In summary, all the bioactive compounds discussed in this review have shown strong evidence of blood pressure-lowering effects in animal and human studies. The perceived anti-hypertensive effects can range from antioxidant effects to modifying signal transduction in vascular physiology. Nevertheless, certain limitations of the current review need to be considered as these studies show some level of heterogeneity, making it difficult to draw concrete conclusions in relation to types of subjects, dosage, form of analyzed product or interactions with other disease conditions. Future studies must try to avoid the risk of potential bias associated with other confounding factors such as other dietary or lifestyle factors.

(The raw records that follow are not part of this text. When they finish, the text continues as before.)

-- pv_equiv track=rewrite | github.com/searsam1/theEdabitProject | Python/Grwj3q6oBfeXxhLq5/code.py | sexy_triplets
-- ===== SOURCE A (Python) =====
-- def is_prime(n):
--     if n == 1:
--         return False
--     return all(n % i != 0 for i in range(2, n))
--
-- def sexy_triplets(low, high):
--     def sex(n):
--
--         triple1 = n
--         triple2 = triple1 + 6
--         triple3 = triple2 + 6
--
--         if is_prime(triple1) and is_prime(triple2) and is_prime(triple3) and not is_prime(triple3 + 6):
--
--             return [triple1, triple2, triple3]
--
--     res = []
--     for i in range(low, high-11):
--         if sex(i):
--             res.append(sex(i))
--     return res
--
-- res = sexy_triplets(64,88)
-- ===== SOURCE B (Python) =====
-- def sexy_triplets(low, high):
--     # Same value as A, computed differently: is_prime does trial division
--     # bounded by sqrt(n), and the result is built in one comprehension pass.
--     # In A, range(2, n) is empty for n < 2, so every n < 2 except 1 counts
--     # as prime; we keep that rule (one line below).
--     def is_prime(n):
--         if n < 2:
--             return n != 1
--         d = 2
--         while d * d <= n:
--             if n % d == 0:
--                 return False
--             d += 1
--         return True
--
--     return [[i, i + 6, i + 12] for i in range(low, high - 11)
--             if is_prime(i) and is_prime(i + 6) and is_prime(i + 12)
--             and not is_prime(i + 18)]
-- ===== Notes on version B (the rewrite author's own statement) =====
-- stated objective: alternative
-- what changed: A tests each candidate with trial division over the whole range(2, n) and calls its helper sex(i) twice per hit inside an append loop; B uses a sqrt-bounded trial-division primality test and builds the result in one comprehension pass, evaluating the condition once per candidate.
import Mathlib
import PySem

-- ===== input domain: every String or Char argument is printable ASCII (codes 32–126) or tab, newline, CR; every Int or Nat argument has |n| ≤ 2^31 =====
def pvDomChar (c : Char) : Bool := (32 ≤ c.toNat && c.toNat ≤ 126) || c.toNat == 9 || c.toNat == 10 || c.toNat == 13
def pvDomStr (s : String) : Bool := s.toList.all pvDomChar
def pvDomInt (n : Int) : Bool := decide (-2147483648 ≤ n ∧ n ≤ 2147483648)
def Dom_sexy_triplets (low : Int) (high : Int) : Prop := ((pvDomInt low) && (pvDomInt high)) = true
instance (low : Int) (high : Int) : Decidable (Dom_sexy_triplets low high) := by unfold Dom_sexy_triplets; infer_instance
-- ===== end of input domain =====

-- B replaces A's full-range trial division by a sqrt-bounded one and the append
-- loop (which calls sex(i) twice per hit) by a single filter-and-map pass;
-- the return value is identical (alternative algorithm).

-- ===== PORT A =====
-- is_prime(n): False for 1, else all(n % i != 0 for i in range(2, n))
def pvIsPrimeA (n : Int) : Bool :=
  if n = 1 then false
  else (PySem.List.pyRange 2 n 1).all (fun i => PySem.Int.mod n i != 0)

-- sex(n): returns [n, n+6, n+12] or None
def pvSexA (n : Int) : Option (List Int) :=
  if pvIsPrimeA n && pvIsPrimeA (n + 6) && pvIsPrimeA (n + 12) && !pvIsPrimeA (n + 18)
  then some [n, n + 6, n + 12] else none

def sexy_triplets (low : Int) (high : Int) : List (List Int) :=
  (PySem.List.pyRange low (high - 11) 1).foldl
    (fun res i =>
      match pvSexA i with          -- 'if sex(i):' — None falsy, a (nonempty) list truthy
      | some v => if v.isEmpty then res else res ++ [v]  -- 'res.append(sex(i))'; the second call returns the same list v
      | none => res) []

-- ===== PORT B =====
-- while d*d <= n: if n % d == 0: return False; d += 1   (d = 2, 3, …, so d : Nat)
def pvTrialLoop (n : Int) (d : Nat) : Bool :=
  if h : ((d * d : Nat) : Int) ≤ n then
    if PySem.Int.mod n (d : Int) = 0 then false else pvTrialLoop n (d + 1)
  else true
termination_by n.toNat + 1 - d * d
decreasing_by
  have hn : (d * d : Nat) ≤ n.toNat := by omega
  have hsq : (d + 1) * (d + 1) = d * d + 2 * d + 1 := by ring
  omega

def pvIsPrimeB (n : Int) : Bool :=
  if n < 2 then n != 1 else pvTrialLoop n 2

def pvCondB (i : Int) : Bool :=
  pvIsPrimeB i && pvIsPrimeB (i + 6) && pvIsPrimeB (i + 12) && !pvIsPrimeB (i + 18)

def sexy_triplets_alt (low : Int) (high : Int) : List (List Int) :=
  ((PySem.List.pyRange low (high - 11) 1).filter pvCondB).map
    (fun i => [i, i + 6, i + 12])

-- ===== PRECONDITION & SPEC =====
def Spec_sexy_triplets (low : Int) (high : Int) (out : List (List Int)) : Prop := out = sexy_triplets_alt low high
instance (low : Int) (high : Int) (out : List (List Int)) : Decidable (Spec_sexy_triplets low high out) := by unfold Spec_sexy_triplets; infer_instance

-- ===== CLAIM (what is proved, stated in full; the proofs are below) =====
def Claim_equal_sexy_triplets : Prop := ∀ (low : Int) (high : Int), Dom_sexy_triplets low high → Spec_sexy_triplets low high (sexy_triplets low high)

-- ===== LEMMAS AND PROOFS =====

-- A's test says True exactly when n ≠ 1 and no i with 2 ≤ i < n divides n.
theorem pvIsPrimeA_iff (n : Int) :
    pvIsPrimeA n = true ↔ n ≠ 1 ∧ ∀ i : Int, 2 ≤ i → i < n → ¬ i ∣ n := by
  unfold pvIsPrimeA
  split
  · simp_all
  · rw [List.all_eq_true]
    constructor
    · intro h
      refine ⟨by assumption, fun i h2 hlt hdvd => ?_⟩
      have hm := h i (by rw [PySem.List.mem_pyRange_one]; exact ⟨h2, hlt⟩)
      simp only [bne_iff_ne, ne_eq] at hm
      exact hm ((PySem.Int.mod_eq_zero_iff_dvd n i).mpr hdvd)
    · rintro ⟨-, h⟩ i hi
      rw [PySem.List.mem_pyRange_one] at hi
      simp only [bne_iff_ne, ne_eq]
      intro h0
      exact h i hi.1 hi.2 ((PySem.Int.mod_eq_zero_iff_dvd n i).mp h0)

-- B's loop says True exactly when no d ≥ start with d*d ≤ n divides n.
theorem pvTrialLoop_iff (n : Int) (d : Nat) :
    pvTrialLoop n d = true ↔
      ∀ e : Nat, d ≤ e → ((e * e : Nat) : Int) ≤ n → ¬ (e : Int) ∣ n := by
  fun_induction pvTrialLoop n d with
  | case1 d h hmod =>
    refine iff_of_false (by simp) ?_
    intro hall
    exact (hall d le_rfl h) ((PySem.Int.mod_eq_zero_iff_dvd n d).mp hmod)
  | case2 d h hmod ih =>
    rw [ih]
    constructor
    · intro hall e he hee
      rcases Nat.lt_or_ge d e with hlt | hge
      · exact hall e hlt hee
      · have : e = d := by omega
        subst this
        intro hdvd
        exact hmod ((PySem.Int.mod_eq_zero_iff_dvd n e).mpr hdvd)
    · intro hall e he hee
      exact hall e (by omega) hee
  | case3 d h =>
    refine iff_of_true rfl ?_
    intro e he hee
    refine absurd (le_trans ?_ hee) h
    push_cast
    nlinarith

-- For n ≥ 2, checking divisors up to √n is as good as checking all of them.
theorem pvSqrtBound (n : Int) (hn : 2 ≤ n) :
    (∀ i : Int, 2 ≤ i → i < n → ¬ i ∣ n) ↔
      (∀ e : Nat, 2 ≤ e → ((e * e : Nat) : Int) ≤ n → ¬ (e : Int) ∣ n) := by
  constructor
  · intro hall e he hee hdvd
    have he2 : (2 : Int) ≤ (e : Int) := by exact_mod_cast he
    have hee' : (e : Int) * (e : Int) ≤ n := by push_cast at hee; exact hee
    have hle : (e : Int) ≤ n := le_trans (by nlinarith) hee'
    rcases lt_or_eq_of_le hle with hlt | heq
    · exact hall e he2 hlt hdvd
    · nlinarith
  · intro hall i h2 hlt hdvd
    obtain ⟨c, hc⟩ := hdvd
    have hc2 : 2 ≤ c := by nlinarith
    by_cases hii : i * i ≤ n
    · refine hall i.toNat (by omega) ?_ ?_
      · push_cast
        rw [Int.toNat_of_nonneg (by omega)]
        exact hii
      · rw [Int.toNat_of_nonneg (by omega)]
        exact ⟨c, hc⟩
    · have hii' : n < i * i := by omega
      have hci : c < i := by nlinarith
      refine hall c.toNat (by omega) ?_ ?_
      · push_cast
        rw [Int.toNat_of_nonneg (by omega)]
        nlinarith
      · rw [Int.toNat_of_nonneg (by omega)]
        exact ⟨i, by linarith [hc]⟩

-- The two primality tests agree on every integer.
theorem primeAB (n : Int) : pvIsPrimeA n = pvIsPrimeB n := by
  rcases lt_or_ge n 2 with h | h
  · unfold pvIsPrimeA pvIsPrimeB
    rw [if_pos h, PySem.List.pyRange_one_eq_nil (by omega)]
    split
    · simp_all
    · simp_all
  · rw [Bool.eq_iff_iff, pvIsPrimeA_iff]
    unfold pvIsPrimeB
    rw [if_neg (by omega), pvTrialLoop_iff]
    rw [pvSqrtBound n h]
    constructor
    · exact fun hp => hp.2
    · exact fun hp => ⟨by omega, hp⟩

theorem pvSexA_eq (i : Int) :
    pvSexA i = if pvCondB i then some [i, i + 6, i + 12] else none := by
  unfold pvSexA pvCondB
  simp only [primeAB]

theorem sexy_triplets_spec : Claim_equal_sexy_triplets := by
  intro low high _
  unfold Spec_sexy_triplets sexy_triplets sexy_triplets_alt
  have hbody : (fun (res : List (List Int)) (i : Int) =>
      match pvSexA i with
      | some v => if v.isEmpty then res else res ++ [v]
      | none => res)
      = fun res i => if pvCondB i then res ++ [(fun j => [j, j + 6, j + 12]) i] else res := by
    funext res i
    rw [pvSexA_eq]
    by_cases h : pvCondB i <;> simp [h]
  rw [hbody, PySem.List.foldl_append_if, List.nil_append]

The knowledge of the anti-hypertensive effects, bio-availability and the most effective dosage of these compounds may be useful information for (1) Plant breeders to create new cultivars with high levels of these compounds using conventional breeding in conjunction with emerging molecular biology techniques (2) primary processors to develop pre and post harvesting strategies to optimize the levels of these compounds (3) Food technologists to enhance the levels of these compounds through processing technologies to deliver required quantities in appropriate servings. The information provided in this review is a step towards the goal of finding a dietary solution for preventing or managing hypertension and its complications

Future clinical studies should focus on the study design to eliminate the risk of bias related to potential confounding variables such as other underlying conditions or lifestyle factors. Moreover, the dosages, source, length of intervention and frequency of consumption should be considered. In order to take these molecules into mainstream clinical usage, it is necessary to carry out better quality RCTs (crossover design, double-blinded, long-term, placebo/controlled) with advanced and accurate outcome measures (such as ambulatory blood pressure monitoring). Further interventional trials are necessary to determine the clinical value of supplementation and to identify possible drug interactions between these bioactive molecules and standard anti-hypertensive medications. For instance, there have been studies showing that quercetin can be metabolized by the cytochrome P450 system [199].

Overall evidence from a large body of preclinical and human studies suggests that the bioactive compounds discussed in this review (DHA, EPA, resveratrol, quercetin, and coenzyme Q10) could have important and clinically relevant anti-hypertensive effects. However, well-designed clinical trials are still required to o widen our understanding towards the underlying mechanisms of action and to narrow the knowledge gap between preclinical findings and human trial data.